» **What you should do**
Print, exactly as given, each line of the data from the line containing "false => simp" up to and including its last line.

» **Provided records**
* * * * *

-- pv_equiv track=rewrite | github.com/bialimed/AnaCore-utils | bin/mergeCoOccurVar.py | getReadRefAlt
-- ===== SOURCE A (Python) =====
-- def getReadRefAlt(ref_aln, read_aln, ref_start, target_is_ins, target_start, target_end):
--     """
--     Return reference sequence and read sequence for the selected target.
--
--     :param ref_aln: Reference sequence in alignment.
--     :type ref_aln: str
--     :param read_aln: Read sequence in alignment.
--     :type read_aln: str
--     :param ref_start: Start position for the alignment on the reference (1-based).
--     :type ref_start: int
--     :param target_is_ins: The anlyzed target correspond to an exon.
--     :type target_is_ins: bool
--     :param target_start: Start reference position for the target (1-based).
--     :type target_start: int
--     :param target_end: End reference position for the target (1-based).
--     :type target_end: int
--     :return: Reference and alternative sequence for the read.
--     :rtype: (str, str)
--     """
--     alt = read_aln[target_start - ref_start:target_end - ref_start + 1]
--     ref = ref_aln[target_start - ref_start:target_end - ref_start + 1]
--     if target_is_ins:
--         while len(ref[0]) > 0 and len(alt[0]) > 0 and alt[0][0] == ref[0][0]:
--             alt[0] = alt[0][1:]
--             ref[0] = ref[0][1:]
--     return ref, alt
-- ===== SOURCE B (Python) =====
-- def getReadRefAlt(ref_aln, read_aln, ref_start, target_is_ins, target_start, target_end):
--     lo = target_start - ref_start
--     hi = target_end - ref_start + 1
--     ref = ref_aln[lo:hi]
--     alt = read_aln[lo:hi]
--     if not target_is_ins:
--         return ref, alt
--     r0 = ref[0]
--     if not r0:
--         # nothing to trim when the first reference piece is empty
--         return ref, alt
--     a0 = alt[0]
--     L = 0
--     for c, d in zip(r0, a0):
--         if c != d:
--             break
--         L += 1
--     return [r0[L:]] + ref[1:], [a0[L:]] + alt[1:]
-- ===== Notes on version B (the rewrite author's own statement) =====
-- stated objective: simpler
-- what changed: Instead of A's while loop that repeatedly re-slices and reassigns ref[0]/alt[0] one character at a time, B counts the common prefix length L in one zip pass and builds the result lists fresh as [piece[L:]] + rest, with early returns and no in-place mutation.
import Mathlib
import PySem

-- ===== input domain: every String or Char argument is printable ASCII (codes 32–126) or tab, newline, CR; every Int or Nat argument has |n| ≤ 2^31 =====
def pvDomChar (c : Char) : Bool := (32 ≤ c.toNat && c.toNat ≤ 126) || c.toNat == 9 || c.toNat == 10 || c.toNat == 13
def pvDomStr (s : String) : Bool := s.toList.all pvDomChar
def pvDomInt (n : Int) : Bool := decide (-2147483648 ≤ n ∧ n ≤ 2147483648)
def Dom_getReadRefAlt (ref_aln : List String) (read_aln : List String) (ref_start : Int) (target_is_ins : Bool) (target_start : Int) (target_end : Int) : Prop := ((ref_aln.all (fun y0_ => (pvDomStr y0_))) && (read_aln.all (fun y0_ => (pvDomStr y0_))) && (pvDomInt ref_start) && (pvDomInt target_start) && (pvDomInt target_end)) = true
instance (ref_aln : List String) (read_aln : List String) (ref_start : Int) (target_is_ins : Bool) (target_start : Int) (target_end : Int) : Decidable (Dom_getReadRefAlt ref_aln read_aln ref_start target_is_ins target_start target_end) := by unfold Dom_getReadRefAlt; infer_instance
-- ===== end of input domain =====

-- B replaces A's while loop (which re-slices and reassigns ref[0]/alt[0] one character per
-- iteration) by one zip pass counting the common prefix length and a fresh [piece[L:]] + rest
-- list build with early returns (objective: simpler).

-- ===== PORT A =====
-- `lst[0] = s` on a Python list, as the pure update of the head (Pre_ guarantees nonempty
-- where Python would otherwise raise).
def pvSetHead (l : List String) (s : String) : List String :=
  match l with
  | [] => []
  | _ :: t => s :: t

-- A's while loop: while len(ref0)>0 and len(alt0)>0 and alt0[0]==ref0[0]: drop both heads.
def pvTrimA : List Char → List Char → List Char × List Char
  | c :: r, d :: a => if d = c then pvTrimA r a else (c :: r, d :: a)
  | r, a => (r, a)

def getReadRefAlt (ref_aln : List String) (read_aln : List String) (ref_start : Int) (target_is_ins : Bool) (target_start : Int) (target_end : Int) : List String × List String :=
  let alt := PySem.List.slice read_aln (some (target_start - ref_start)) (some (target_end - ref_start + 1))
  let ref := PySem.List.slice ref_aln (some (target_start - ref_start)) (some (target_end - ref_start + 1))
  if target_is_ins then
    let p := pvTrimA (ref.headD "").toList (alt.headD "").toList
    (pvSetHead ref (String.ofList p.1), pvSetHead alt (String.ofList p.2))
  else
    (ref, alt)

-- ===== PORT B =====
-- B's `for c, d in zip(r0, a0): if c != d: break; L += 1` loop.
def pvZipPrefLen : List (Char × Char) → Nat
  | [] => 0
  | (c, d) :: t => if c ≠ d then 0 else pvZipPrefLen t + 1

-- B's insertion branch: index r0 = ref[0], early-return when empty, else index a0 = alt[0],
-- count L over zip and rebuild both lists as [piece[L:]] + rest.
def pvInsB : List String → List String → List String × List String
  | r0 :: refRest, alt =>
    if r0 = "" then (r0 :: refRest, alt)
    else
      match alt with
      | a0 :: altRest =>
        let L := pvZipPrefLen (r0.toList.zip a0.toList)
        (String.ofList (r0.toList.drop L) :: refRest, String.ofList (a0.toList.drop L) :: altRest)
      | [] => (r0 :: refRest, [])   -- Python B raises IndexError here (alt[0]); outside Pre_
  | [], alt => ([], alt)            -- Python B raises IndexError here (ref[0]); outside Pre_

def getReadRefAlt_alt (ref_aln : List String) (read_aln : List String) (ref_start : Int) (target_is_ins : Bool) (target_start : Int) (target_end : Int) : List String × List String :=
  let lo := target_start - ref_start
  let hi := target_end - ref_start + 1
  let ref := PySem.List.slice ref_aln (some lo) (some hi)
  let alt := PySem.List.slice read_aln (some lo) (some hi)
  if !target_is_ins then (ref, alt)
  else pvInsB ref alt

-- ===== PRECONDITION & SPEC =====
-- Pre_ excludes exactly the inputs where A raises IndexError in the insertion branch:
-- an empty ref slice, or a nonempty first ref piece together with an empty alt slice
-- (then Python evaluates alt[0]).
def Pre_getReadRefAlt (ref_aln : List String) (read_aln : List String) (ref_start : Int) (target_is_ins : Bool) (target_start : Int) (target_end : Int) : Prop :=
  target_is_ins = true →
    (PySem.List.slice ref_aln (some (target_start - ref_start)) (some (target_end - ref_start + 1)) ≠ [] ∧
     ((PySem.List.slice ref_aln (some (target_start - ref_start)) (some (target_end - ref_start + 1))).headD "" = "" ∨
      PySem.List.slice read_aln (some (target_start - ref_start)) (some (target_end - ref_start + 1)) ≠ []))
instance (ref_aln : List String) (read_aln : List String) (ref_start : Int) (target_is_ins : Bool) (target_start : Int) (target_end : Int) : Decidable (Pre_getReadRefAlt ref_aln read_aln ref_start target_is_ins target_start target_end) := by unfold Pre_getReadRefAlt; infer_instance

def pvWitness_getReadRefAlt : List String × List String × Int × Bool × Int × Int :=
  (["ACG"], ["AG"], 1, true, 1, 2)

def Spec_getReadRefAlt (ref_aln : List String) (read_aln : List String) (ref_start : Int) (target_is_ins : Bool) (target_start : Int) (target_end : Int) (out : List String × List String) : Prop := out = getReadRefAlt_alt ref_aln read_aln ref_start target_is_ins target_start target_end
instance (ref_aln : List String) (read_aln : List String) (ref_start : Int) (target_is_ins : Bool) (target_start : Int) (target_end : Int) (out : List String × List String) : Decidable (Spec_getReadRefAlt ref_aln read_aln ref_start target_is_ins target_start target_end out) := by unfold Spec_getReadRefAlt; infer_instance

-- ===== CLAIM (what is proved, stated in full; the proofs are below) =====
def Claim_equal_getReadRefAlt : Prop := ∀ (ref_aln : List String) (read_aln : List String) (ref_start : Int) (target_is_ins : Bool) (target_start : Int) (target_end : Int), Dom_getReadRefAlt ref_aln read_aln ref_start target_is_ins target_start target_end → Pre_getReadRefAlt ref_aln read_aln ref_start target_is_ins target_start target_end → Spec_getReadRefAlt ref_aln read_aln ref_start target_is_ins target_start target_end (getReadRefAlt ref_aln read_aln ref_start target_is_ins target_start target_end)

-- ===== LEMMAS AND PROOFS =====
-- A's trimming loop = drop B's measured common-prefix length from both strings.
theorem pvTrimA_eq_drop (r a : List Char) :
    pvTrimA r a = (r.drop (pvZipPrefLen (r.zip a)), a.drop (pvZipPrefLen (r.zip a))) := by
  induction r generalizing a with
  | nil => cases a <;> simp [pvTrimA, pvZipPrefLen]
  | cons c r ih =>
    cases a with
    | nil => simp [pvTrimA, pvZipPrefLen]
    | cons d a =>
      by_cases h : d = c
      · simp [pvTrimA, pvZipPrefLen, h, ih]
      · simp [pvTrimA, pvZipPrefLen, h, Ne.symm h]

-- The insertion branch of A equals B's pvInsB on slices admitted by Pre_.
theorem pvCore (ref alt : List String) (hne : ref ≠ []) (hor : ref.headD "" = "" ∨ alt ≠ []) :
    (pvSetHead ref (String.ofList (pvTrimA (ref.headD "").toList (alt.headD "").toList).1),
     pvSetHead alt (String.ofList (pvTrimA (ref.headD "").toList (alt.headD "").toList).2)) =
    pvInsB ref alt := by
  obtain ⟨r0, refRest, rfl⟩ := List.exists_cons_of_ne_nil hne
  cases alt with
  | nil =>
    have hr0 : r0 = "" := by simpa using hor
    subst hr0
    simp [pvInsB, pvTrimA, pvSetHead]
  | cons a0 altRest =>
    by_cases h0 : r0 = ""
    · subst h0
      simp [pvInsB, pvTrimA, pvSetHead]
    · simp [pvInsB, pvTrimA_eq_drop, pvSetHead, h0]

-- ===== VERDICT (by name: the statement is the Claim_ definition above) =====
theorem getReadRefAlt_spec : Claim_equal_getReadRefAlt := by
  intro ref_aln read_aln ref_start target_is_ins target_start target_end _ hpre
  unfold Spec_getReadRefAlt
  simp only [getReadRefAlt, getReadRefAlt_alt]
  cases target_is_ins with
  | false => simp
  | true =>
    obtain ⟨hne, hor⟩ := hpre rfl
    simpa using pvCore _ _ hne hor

* * * * *

» **Task response**
  | false => simp
  | true =>
    obtain ⟨hne, hor⟩ := hpre rfl
    simpa using pvCore _ _ hne hor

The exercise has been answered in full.